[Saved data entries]
────────────────────

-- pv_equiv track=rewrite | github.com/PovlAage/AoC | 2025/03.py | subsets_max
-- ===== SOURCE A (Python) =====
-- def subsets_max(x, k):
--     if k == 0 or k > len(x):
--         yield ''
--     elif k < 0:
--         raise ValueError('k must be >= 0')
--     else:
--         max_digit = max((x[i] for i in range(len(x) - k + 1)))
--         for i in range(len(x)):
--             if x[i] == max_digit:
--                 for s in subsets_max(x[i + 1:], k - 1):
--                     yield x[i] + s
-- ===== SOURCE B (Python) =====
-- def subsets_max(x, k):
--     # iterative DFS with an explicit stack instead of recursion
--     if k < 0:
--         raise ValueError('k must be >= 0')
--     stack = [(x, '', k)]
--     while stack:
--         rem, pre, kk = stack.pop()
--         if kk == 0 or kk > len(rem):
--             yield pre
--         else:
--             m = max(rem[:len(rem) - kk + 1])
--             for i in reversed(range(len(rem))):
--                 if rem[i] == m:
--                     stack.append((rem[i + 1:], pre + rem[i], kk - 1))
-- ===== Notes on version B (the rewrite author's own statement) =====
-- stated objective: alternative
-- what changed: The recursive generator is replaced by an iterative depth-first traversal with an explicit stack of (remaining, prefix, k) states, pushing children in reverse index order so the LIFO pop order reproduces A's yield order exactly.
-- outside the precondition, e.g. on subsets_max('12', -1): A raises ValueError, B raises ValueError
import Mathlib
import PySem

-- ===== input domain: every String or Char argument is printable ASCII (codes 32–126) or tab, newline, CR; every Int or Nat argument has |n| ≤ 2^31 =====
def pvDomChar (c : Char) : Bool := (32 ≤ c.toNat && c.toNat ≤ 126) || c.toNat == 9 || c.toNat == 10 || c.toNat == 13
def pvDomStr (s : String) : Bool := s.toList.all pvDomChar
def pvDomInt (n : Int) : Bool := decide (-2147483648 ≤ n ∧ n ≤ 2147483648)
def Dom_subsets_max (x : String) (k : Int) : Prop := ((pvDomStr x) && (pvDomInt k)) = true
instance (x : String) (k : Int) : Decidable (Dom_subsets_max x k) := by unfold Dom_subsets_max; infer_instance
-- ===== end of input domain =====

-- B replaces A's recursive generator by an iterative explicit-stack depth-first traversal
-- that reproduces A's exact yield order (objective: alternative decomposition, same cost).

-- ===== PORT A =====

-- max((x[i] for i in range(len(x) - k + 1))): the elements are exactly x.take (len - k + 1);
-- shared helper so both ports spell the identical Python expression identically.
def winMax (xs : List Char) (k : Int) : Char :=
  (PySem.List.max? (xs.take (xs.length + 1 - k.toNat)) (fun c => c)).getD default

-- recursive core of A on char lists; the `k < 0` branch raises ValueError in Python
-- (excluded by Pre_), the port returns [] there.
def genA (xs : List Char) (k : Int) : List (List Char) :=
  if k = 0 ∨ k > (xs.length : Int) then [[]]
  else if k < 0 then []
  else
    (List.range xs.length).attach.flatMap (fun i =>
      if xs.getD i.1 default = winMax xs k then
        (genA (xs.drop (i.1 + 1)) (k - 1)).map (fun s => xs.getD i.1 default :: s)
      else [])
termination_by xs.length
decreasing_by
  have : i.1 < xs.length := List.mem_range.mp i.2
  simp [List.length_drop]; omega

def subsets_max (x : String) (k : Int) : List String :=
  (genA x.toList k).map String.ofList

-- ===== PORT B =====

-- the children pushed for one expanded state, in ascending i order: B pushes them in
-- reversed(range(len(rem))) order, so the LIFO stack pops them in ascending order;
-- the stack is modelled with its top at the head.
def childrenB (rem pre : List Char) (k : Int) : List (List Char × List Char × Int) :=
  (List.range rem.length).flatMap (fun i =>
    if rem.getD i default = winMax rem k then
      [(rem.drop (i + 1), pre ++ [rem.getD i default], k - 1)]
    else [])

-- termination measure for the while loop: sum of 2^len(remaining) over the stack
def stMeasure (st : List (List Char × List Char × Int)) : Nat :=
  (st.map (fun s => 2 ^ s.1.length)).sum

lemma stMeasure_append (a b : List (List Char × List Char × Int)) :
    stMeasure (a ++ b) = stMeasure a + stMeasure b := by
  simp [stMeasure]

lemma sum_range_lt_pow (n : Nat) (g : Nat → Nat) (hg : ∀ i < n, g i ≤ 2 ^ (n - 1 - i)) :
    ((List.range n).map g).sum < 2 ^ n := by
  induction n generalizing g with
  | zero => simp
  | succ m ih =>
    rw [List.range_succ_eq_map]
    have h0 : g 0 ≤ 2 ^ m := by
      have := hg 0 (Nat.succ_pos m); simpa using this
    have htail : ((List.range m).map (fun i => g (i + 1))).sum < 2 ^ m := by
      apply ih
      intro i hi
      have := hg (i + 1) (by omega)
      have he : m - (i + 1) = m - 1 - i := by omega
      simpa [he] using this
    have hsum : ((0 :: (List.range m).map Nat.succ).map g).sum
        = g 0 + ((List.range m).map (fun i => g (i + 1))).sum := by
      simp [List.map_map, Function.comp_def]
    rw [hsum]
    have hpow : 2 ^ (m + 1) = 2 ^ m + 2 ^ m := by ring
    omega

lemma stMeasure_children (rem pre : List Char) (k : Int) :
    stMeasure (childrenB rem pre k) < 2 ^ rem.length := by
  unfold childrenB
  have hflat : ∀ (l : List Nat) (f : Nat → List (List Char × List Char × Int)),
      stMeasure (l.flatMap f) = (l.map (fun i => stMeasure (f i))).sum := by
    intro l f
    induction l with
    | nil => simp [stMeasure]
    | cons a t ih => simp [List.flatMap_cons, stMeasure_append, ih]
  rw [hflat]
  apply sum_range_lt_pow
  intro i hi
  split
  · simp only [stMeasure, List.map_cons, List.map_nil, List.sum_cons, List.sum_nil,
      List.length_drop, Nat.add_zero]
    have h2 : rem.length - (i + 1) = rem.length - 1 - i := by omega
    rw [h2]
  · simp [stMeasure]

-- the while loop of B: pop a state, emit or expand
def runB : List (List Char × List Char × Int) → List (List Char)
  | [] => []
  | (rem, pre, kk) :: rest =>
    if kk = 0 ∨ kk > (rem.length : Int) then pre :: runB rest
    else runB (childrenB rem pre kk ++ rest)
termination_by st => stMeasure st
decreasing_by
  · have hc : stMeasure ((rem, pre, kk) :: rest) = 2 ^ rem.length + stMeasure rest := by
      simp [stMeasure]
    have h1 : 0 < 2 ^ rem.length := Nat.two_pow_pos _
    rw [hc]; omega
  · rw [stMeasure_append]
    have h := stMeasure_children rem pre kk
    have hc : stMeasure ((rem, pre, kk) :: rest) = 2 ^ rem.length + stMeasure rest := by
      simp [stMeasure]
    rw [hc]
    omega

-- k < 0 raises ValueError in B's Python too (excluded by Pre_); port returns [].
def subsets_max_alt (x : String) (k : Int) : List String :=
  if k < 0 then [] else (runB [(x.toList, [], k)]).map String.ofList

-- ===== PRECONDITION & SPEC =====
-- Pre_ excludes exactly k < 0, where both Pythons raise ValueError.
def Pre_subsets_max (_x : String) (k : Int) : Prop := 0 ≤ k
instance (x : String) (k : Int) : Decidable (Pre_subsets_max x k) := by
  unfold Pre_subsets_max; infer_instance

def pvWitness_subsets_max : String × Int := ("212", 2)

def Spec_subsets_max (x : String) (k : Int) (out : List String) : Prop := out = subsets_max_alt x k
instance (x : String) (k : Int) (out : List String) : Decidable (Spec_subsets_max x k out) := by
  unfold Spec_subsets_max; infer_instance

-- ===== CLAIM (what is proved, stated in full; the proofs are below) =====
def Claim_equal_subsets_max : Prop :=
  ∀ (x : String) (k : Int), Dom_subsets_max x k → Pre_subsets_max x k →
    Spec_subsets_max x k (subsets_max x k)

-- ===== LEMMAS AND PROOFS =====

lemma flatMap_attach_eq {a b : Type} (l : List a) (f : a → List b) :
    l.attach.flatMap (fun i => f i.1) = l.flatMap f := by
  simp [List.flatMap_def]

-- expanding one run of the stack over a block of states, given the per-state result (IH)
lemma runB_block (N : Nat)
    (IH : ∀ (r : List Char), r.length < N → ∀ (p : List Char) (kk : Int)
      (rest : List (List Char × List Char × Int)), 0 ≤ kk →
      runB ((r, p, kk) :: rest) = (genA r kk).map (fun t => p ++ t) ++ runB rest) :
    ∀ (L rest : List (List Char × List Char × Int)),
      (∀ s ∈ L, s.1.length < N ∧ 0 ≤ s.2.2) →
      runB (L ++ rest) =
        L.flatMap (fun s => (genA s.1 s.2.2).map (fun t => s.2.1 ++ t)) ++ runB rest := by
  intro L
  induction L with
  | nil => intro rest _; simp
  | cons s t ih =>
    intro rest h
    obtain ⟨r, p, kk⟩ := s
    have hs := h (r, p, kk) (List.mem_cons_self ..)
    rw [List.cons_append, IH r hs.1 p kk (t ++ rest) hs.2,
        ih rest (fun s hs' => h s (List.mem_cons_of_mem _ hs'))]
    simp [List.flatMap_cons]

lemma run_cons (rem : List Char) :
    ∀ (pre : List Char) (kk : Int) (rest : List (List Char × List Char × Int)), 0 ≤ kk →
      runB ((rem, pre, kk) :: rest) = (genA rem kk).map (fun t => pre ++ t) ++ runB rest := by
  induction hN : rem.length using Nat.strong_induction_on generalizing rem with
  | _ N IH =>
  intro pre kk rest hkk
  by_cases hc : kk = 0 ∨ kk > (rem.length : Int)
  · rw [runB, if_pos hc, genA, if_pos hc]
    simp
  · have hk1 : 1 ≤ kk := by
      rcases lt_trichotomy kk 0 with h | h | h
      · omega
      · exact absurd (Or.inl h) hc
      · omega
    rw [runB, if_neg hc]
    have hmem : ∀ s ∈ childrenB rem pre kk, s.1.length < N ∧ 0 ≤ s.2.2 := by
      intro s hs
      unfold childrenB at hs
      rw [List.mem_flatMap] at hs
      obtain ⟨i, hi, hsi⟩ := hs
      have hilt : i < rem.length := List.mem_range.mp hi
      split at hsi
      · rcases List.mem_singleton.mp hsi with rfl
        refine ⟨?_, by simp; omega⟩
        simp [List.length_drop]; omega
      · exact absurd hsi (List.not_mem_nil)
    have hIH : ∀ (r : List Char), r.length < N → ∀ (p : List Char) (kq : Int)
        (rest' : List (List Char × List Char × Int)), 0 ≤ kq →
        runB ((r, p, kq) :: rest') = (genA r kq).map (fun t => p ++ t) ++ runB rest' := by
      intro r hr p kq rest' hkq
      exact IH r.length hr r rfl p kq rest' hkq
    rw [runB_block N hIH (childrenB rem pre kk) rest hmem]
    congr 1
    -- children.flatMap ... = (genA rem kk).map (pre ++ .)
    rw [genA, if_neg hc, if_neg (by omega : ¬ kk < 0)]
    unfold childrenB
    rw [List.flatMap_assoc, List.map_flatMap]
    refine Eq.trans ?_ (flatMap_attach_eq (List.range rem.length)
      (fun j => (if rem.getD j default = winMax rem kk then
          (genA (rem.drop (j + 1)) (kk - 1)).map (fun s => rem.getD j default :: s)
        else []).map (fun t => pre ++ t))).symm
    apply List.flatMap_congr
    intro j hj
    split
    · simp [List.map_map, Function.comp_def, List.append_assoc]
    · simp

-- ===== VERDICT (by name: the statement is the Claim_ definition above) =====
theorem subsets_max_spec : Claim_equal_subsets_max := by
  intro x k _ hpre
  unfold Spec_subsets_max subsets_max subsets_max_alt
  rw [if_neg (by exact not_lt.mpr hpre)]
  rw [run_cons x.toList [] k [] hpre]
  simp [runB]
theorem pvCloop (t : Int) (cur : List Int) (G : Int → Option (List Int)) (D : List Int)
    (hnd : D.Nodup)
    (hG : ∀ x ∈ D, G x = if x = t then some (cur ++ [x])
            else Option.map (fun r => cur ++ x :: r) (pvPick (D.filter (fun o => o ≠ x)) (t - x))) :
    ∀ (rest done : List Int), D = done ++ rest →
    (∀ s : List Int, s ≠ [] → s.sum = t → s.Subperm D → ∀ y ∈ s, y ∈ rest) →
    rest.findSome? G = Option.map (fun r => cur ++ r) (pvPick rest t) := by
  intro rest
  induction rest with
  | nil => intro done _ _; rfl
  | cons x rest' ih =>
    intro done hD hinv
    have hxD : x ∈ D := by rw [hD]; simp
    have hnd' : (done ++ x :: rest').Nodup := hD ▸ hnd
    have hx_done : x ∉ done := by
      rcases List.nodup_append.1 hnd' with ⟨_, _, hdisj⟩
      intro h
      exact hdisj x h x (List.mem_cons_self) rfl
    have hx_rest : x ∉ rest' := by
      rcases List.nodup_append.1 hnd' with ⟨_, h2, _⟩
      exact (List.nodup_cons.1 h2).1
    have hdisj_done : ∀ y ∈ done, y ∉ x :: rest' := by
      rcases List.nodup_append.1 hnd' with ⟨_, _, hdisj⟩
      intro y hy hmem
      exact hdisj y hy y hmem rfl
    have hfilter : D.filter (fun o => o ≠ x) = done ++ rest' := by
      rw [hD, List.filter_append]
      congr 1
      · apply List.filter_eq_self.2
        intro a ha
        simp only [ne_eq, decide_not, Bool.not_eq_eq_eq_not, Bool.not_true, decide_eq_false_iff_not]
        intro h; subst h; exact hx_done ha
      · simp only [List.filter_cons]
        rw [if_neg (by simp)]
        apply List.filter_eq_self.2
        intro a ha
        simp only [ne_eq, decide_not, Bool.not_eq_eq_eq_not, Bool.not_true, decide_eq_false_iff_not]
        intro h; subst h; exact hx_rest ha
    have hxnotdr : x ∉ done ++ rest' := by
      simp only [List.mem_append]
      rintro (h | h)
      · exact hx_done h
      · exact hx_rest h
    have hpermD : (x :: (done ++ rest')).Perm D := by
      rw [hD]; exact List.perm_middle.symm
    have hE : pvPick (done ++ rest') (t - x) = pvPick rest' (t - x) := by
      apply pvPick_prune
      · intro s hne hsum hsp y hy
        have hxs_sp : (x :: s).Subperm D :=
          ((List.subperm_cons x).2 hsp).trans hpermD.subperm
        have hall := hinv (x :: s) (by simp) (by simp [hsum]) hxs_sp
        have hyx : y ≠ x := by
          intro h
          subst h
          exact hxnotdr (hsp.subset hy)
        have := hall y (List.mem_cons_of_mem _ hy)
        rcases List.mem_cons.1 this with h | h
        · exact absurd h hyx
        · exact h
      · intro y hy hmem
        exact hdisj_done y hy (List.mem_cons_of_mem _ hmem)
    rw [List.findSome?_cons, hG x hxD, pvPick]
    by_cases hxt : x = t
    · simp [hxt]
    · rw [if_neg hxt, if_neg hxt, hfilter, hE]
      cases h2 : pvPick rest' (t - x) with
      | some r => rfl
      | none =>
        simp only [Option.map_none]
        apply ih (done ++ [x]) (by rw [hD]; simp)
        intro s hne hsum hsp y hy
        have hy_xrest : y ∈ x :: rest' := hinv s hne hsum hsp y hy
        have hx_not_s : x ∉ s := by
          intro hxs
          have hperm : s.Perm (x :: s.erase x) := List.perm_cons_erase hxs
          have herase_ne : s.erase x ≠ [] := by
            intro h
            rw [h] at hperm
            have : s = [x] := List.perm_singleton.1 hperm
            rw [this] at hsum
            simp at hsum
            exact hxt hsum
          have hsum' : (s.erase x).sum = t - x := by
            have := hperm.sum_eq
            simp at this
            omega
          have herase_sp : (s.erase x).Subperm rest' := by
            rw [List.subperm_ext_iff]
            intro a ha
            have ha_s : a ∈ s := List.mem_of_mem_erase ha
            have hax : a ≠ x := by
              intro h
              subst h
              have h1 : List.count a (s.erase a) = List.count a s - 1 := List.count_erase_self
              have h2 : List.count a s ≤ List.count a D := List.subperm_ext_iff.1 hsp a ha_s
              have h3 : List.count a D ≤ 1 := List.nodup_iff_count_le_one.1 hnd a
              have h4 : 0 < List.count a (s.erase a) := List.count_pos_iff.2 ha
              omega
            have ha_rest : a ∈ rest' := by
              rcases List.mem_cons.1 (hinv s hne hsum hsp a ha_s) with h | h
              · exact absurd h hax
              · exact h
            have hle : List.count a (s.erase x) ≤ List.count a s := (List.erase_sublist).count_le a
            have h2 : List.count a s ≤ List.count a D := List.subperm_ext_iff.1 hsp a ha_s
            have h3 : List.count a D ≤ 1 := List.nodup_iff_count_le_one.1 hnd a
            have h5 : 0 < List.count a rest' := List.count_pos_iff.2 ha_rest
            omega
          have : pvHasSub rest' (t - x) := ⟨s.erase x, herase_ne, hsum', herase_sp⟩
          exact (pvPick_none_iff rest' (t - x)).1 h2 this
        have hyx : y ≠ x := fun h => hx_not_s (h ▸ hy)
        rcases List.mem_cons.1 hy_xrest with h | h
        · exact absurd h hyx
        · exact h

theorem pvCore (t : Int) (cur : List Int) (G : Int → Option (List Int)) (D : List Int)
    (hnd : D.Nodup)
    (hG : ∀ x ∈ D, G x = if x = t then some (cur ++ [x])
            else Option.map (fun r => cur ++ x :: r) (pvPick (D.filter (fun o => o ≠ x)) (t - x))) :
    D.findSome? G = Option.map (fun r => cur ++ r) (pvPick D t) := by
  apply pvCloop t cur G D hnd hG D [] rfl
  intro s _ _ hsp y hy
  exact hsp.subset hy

────────────────────

Using the data above, count every line that contains the word "what", then give the count and nothing more.

2